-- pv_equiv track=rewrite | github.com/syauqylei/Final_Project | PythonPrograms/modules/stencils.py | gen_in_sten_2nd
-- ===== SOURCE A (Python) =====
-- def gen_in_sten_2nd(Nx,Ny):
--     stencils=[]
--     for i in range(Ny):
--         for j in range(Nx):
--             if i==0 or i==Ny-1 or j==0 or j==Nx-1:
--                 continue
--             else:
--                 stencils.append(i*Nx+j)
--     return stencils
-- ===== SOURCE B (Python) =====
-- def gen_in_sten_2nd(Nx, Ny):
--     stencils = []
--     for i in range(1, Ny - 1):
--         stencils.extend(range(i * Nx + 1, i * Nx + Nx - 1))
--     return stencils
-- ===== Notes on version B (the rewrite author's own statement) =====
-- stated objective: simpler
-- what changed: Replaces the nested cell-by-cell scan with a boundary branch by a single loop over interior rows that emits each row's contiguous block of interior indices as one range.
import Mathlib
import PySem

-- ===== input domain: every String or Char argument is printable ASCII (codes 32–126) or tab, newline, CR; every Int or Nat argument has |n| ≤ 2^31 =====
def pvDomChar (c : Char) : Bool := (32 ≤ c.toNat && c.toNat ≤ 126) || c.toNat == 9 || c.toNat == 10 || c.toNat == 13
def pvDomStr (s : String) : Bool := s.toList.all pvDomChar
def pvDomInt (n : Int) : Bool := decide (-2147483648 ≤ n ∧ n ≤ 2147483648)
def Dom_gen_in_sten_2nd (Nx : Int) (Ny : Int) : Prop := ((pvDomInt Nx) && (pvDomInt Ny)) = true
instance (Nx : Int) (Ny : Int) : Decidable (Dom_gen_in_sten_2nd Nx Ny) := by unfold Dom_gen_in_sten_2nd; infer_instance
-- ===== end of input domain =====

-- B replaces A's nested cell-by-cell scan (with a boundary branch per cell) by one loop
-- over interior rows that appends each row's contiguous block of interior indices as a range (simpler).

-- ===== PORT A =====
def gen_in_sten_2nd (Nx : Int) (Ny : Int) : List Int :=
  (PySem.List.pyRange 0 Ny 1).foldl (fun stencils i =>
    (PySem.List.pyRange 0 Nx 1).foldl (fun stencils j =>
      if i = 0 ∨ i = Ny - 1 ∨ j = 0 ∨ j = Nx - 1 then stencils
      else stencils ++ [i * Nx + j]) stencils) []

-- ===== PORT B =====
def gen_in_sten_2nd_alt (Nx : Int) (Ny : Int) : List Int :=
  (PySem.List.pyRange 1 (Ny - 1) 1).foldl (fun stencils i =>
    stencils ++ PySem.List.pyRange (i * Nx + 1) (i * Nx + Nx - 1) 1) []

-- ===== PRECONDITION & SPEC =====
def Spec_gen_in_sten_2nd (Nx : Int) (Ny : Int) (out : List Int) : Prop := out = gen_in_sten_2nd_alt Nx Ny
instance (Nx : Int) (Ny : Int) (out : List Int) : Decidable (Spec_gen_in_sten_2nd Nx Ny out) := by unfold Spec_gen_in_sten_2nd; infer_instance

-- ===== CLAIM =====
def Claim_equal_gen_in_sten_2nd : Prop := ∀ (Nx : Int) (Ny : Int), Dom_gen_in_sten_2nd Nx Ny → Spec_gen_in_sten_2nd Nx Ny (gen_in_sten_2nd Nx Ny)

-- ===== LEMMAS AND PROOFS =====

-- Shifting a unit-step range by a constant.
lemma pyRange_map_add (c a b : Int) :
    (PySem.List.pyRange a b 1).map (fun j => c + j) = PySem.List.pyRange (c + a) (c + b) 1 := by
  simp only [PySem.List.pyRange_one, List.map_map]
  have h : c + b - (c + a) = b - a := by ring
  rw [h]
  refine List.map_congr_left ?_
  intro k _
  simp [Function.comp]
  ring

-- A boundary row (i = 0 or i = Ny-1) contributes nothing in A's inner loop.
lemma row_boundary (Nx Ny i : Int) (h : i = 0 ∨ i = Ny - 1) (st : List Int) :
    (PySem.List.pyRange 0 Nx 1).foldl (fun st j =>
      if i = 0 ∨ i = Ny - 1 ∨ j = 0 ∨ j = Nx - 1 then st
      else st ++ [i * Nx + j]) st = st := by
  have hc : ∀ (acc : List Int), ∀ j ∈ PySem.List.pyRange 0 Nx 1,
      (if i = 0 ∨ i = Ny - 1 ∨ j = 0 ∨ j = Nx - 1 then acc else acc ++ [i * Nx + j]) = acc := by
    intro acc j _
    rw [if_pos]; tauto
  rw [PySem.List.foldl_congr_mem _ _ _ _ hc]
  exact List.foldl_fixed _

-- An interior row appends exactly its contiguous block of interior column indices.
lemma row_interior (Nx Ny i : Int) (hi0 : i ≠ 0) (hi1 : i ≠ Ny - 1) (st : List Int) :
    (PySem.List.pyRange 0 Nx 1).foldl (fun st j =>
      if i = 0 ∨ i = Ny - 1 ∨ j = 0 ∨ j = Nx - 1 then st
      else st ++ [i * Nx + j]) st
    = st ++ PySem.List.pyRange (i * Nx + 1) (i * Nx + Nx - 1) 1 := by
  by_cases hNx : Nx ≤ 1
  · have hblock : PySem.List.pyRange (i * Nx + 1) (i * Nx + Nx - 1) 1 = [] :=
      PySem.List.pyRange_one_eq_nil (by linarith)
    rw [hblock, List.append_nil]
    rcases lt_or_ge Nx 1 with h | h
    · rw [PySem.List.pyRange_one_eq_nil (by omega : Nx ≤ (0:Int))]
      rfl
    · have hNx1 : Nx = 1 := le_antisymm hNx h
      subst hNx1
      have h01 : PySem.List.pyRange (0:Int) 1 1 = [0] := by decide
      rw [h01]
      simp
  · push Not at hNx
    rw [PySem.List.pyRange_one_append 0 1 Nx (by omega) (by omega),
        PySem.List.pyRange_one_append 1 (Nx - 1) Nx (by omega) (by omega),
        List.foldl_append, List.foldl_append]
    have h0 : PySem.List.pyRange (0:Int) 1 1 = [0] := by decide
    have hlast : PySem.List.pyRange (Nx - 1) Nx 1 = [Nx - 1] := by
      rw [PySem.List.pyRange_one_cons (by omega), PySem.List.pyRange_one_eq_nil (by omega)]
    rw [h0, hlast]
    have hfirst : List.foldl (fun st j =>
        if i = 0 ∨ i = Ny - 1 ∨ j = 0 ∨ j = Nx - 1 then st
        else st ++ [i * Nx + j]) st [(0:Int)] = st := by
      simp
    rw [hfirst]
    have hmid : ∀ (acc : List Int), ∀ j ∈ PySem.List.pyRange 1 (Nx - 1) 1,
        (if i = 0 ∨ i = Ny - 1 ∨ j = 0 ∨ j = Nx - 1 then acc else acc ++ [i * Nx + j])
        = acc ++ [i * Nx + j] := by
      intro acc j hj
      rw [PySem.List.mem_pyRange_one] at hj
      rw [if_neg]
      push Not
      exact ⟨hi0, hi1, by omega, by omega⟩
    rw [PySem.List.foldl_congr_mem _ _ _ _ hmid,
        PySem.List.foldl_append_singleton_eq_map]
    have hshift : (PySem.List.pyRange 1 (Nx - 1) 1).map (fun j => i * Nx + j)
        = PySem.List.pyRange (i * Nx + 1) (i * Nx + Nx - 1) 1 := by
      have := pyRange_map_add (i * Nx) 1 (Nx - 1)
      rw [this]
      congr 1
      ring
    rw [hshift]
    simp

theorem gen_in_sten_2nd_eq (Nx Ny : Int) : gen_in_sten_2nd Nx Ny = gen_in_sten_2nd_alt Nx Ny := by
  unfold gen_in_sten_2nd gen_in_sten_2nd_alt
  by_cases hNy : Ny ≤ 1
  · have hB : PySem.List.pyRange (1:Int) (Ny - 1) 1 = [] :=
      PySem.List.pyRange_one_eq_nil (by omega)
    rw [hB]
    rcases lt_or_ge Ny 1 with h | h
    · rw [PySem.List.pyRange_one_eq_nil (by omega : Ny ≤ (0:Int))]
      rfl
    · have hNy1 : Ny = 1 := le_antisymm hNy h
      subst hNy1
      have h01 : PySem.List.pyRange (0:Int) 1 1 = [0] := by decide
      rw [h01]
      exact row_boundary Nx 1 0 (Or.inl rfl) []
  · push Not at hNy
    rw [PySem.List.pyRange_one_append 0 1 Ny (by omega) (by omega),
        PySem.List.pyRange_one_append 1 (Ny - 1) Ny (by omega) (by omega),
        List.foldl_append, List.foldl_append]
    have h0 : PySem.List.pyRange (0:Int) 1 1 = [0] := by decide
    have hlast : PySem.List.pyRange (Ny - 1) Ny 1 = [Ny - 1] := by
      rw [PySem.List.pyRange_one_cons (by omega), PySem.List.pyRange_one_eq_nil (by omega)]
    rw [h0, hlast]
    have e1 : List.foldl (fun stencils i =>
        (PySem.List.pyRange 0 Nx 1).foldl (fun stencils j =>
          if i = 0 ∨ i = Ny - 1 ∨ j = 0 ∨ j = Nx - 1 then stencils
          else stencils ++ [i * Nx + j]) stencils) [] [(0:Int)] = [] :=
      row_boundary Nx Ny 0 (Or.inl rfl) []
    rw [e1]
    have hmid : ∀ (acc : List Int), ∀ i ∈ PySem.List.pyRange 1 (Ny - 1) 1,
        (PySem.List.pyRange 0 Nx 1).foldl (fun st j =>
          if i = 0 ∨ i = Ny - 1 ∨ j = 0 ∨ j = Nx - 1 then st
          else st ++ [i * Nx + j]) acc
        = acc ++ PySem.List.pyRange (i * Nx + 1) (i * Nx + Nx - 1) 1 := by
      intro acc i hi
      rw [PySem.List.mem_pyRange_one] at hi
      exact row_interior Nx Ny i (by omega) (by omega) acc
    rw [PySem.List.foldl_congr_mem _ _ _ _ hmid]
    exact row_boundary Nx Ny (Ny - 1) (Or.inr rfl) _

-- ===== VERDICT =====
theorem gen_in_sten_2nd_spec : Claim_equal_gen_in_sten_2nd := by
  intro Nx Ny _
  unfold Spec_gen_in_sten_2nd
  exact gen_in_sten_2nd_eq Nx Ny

------------------------------------------------------------------------

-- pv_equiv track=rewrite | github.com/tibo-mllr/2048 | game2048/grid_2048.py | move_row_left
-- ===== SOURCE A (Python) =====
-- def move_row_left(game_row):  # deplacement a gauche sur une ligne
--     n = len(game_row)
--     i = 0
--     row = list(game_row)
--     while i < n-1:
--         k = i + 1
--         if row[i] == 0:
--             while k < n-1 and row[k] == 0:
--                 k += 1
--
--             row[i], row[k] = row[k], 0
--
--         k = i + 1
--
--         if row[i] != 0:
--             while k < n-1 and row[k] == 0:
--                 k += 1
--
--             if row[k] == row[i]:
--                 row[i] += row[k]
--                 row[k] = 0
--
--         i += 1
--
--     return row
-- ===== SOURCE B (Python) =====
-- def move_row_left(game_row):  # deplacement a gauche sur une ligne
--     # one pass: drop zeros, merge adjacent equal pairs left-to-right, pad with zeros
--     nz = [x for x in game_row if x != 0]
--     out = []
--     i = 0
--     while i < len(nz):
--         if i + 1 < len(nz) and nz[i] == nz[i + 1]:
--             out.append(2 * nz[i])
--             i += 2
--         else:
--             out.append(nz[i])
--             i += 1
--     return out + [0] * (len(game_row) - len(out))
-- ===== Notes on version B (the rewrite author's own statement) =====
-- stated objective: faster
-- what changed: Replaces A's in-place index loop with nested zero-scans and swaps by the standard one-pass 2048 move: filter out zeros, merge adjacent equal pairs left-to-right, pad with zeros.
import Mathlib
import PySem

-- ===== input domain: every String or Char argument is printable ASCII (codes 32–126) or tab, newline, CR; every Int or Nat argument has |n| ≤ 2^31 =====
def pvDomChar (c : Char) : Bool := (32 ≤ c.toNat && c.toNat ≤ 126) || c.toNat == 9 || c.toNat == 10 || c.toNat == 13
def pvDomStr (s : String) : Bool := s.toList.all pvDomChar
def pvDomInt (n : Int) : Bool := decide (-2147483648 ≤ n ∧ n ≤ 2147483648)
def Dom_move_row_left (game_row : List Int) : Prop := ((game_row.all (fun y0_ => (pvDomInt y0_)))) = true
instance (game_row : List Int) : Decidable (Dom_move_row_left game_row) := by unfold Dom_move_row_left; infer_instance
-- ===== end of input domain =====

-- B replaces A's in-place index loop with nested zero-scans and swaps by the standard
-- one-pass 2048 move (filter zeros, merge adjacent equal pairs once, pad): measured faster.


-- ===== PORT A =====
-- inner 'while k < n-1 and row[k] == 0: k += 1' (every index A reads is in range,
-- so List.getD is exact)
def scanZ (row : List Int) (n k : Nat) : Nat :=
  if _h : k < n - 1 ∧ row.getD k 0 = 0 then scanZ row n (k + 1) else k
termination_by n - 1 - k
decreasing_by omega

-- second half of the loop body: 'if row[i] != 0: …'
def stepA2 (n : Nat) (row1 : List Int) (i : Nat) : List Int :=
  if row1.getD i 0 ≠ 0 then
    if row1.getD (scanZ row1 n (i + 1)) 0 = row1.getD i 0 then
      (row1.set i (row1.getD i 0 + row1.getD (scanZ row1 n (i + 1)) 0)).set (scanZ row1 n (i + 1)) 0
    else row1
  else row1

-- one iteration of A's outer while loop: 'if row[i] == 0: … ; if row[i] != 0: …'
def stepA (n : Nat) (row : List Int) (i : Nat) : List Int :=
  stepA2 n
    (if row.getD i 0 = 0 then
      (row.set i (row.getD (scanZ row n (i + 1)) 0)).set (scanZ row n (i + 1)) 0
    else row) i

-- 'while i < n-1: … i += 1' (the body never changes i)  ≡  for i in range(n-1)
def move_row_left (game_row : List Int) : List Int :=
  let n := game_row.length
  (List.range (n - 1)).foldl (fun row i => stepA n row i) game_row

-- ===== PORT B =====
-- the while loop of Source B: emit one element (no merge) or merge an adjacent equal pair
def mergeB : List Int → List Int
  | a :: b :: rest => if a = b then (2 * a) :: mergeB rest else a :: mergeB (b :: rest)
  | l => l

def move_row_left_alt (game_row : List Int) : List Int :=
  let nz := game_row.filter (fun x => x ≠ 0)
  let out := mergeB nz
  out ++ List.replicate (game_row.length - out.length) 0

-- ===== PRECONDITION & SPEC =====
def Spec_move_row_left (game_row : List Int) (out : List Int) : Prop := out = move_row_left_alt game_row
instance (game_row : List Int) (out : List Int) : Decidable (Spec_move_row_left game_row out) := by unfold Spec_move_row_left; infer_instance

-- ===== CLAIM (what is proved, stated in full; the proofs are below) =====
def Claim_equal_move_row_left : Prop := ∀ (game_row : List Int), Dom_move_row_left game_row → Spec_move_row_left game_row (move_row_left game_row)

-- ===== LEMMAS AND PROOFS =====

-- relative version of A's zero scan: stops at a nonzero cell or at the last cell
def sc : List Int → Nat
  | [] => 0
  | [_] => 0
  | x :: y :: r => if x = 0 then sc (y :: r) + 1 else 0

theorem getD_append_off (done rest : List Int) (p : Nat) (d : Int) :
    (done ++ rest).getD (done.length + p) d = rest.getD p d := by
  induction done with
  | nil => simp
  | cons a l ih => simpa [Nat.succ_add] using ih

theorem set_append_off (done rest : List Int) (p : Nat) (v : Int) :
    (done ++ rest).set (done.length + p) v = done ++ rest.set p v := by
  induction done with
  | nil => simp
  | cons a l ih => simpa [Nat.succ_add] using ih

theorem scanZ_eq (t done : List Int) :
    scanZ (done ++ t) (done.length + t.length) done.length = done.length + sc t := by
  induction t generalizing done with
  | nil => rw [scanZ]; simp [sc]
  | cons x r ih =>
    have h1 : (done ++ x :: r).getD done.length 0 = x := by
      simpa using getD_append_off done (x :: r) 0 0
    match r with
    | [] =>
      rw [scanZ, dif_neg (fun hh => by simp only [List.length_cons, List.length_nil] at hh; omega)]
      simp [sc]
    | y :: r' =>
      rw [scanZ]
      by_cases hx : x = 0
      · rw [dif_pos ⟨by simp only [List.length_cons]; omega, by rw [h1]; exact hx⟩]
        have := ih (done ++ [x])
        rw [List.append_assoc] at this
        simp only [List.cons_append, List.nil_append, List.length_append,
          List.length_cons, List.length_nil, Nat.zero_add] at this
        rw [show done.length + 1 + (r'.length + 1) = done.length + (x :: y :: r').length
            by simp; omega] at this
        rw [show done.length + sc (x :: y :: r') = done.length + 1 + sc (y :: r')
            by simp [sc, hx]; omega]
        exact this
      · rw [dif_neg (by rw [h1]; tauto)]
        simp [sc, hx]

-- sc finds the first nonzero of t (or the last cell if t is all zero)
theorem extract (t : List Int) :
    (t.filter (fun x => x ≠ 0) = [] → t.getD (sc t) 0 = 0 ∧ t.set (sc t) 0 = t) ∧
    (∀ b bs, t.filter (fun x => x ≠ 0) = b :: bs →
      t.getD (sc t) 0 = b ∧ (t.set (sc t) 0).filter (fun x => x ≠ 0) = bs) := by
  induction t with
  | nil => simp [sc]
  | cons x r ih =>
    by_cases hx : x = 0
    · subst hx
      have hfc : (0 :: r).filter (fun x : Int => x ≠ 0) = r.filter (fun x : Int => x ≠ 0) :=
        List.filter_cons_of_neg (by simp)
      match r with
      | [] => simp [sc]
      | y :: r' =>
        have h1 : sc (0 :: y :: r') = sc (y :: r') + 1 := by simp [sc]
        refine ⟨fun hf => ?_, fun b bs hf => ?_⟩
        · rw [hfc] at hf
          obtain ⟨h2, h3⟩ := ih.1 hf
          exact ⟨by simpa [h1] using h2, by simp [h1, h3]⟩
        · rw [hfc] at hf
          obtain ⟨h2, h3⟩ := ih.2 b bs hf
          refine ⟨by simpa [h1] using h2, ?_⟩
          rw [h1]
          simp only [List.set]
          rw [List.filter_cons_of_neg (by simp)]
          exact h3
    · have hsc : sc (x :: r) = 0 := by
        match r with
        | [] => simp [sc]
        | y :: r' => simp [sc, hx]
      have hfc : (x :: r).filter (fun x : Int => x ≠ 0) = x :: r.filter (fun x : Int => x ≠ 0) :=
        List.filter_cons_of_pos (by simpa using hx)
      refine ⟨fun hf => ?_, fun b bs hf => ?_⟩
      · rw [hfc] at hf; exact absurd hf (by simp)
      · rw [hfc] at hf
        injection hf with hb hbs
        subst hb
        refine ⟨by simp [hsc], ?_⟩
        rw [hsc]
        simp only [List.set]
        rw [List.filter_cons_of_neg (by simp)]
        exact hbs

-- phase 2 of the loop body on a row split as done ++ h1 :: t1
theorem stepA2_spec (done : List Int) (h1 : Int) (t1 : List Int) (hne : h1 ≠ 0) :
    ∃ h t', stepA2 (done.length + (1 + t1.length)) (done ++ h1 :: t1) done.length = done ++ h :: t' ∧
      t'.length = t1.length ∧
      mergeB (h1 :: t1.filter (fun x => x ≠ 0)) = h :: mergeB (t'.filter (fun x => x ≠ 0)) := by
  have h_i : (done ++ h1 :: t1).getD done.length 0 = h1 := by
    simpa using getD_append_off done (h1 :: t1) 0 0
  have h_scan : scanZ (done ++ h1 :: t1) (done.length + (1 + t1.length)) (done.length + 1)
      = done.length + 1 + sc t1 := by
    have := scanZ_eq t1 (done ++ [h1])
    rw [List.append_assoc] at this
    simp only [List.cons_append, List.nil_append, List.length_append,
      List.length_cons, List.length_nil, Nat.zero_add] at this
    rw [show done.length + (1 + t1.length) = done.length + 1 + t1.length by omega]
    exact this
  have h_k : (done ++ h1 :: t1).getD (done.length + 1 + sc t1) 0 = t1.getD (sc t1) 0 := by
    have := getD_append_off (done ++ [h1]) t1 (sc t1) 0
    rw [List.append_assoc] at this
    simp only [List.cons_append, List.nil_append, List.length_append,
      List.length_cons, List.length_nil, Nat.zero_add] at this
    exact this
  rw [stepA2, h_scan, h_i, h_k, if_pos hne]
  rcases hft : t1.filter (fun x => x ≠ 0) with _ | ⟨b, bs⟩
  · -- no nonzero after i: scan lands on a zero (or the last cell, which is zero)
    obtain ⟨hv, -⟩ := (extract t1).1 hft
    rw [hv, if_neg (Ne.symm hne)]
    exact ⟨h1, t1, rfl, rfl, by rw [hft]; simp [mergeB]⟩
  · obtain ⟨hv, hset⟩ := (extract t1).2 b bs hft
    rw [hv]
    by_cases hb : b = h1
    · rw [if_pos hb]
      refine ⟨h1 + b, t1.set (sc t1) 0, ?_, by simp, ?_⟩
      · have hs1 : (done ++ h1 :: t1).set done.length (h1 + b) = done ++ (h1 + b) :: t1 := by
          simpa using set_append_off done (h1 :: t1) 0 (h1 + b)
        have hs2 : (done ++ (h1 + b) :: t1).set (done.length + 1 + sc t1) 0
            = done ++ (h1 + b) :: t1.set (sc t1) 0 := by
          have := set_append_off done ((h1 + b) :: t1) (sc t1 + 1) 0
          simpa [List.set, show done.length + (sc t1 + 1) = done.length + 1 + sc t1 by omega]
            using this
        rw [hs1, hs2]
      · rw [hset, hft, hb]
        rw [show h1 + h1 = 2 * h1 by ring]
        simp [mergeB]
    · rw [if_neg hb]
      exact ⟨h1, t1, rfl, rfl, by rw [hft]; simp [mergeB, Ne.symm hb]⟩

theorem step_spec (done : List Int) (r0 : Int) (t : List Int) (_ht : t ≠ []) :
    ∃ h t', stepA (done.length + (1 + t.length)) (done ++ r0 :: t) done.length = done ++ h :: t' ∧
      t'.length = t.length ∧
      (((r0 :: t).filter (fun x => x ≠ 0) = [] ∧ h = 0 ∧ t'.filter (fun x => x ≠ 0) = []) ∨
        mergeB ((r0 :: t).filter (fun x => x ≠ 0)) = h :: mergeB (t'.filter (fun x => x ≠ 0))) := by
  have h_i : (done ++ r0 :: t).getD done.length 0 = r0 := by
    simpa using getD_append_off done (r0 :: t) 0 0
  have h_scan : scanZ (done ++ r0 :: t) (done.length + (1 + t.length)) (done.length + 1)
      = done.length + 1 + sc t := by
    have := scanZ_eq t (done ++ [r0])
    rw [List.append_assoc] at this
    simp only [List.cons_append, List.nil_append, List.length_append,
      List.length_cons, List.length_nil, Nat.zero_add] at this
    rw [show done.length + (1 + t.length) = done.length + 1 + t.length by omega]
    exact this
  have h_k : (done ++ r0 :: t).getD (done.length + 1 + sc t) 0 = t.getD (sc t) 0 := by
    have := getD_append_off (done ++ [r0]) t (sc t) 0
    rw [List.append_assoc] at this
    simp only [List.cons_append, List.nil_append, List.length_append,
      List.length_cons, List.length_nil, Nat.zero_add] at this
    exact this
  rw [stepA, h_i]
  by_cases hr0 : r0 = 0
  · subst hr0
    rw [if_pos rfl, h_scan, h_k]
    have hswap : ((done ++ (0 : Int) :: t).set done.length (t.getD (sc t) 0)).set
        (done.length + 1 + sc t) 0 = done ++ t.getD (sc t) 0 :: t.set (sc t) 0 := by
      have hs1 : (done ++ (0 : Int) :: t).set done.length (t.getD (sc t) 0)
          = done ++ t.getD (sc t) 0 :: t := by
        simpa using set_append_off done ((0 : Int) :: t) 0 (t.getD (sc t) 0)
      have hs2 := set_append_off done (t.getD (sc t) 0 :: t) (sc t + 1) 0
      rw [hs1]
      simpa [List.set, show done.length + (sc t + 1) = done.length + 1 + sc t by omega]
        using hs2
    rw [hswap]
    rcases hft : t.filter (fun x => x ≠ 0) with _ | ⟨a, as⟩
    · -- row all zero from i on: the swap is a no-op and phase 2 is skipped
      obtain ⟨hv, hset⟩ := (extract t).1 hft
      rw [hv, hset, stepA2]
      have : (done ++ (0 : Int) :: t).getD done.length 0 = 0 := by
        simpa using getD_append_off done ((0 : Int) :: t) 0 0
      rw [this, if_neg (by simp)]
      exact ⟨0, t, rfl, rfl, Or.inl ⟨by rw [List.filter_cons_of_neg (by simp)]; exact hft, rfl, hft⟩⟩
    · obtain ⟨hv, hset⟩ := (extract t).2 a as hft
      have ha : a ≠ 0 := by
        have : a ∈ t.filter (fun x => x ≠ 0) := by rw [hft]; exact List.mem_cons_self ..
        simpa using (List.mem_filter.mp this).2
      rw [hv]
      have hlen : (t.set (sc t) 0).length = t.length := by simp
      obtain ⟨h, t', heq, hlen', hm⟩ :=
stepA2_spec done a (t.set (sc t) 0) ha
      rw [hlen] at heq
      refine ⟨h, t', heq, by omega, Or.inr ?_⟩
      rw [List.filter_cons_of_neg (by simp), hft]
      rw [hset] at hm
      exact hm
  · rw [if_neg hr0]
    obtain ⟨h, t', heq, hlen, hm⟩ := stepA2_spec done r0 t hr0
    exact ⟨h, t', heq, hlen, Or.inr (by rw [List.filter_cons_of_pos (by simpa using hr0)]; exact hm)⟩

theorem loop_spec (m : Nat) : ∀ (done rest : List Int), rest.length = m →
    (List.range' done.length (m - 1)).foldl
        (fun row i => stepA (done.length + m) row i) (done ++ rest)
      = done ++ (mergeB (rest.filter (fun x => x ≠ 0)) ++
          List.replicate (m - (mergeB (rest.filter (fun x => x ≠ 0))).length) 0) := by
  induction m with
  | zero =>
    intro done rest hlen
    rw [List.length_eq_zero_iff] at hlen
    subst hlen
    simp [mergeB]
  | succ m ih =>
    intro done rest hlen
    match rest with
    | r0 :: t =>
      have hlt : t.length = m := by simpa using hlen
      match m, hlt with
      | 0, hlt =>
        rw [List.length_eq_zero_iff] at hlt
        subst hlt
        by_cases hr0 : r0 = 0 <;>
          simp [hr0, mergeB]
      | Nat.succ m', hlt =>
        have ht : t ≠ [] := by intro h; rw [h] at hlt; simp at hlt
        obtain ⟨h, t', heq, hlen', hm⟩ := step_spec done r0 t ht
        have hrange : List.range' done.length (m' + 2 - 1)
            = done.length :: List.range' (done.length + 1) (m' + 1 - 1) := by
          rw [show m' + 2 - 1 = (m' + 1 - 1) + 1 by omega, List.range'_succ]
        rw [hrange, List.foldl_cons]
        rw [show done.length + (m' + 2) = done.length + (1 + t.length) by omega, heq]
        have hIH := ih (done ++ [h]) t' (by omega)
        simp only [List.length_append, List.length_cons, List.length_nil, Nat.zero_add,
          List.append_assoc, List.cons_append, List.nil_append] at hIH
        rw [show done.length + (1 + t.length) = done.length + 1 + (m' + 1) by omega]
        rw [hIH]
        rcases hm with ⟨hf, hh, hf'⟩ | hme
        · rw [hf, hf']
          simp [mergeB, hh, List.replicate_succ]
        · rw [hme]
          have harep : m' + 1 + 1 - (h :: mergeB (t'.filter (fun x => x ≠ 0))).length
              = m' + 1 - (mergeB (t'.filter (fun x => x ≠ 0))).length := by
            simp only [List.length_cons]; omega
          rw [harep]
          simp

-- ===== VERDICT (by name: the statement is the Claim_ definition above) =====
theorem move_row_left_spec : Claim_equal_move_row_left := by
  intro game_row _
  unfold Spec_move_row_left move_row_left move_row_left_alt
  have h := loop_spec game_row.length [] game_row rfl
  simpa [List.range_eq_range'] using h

------------------------------------------------------------------------

## Aim of the exercise
From the material above, copy exactly the lines between the line holding "-- pv_equiv track=rewrite | github.com/syauqylei/Final_Project" and the line holding "-- stated objective: simpler", inclusive, and only those.

## Solution to this task
-- pv_equiv track=rewrite | github.com/syauqylei/Final_Project | PythonPrograms/modules/stencils.py | gen_in_sten_2nd
-- ===== SOURCE A (Python) =====
-- def gen_in_sten_2nd(Nx,Ny):
--     stencils=[]
--     for i in range(Ny):
--         for j in range(Nx):
--             if i==0 or i==Ny-1 or j==0 or j==Nx-1:
--                 continue
--             else:
--                 stencils.append(i*Nx+j)
--     return stencils
-- ===== SOURCE B (Python) =====
-- def gen_in_sten_2nd(Nx, Ny):
--     stencils = []
--     for i in range(1, Ny - 1):
--         stencils.extend(range(i * Nx + 1, i * Nx + Nx - 1))
--     return stencils
-- ===== Notes on version B (the rewrite author's own statement) =====
-- stated objective: simpler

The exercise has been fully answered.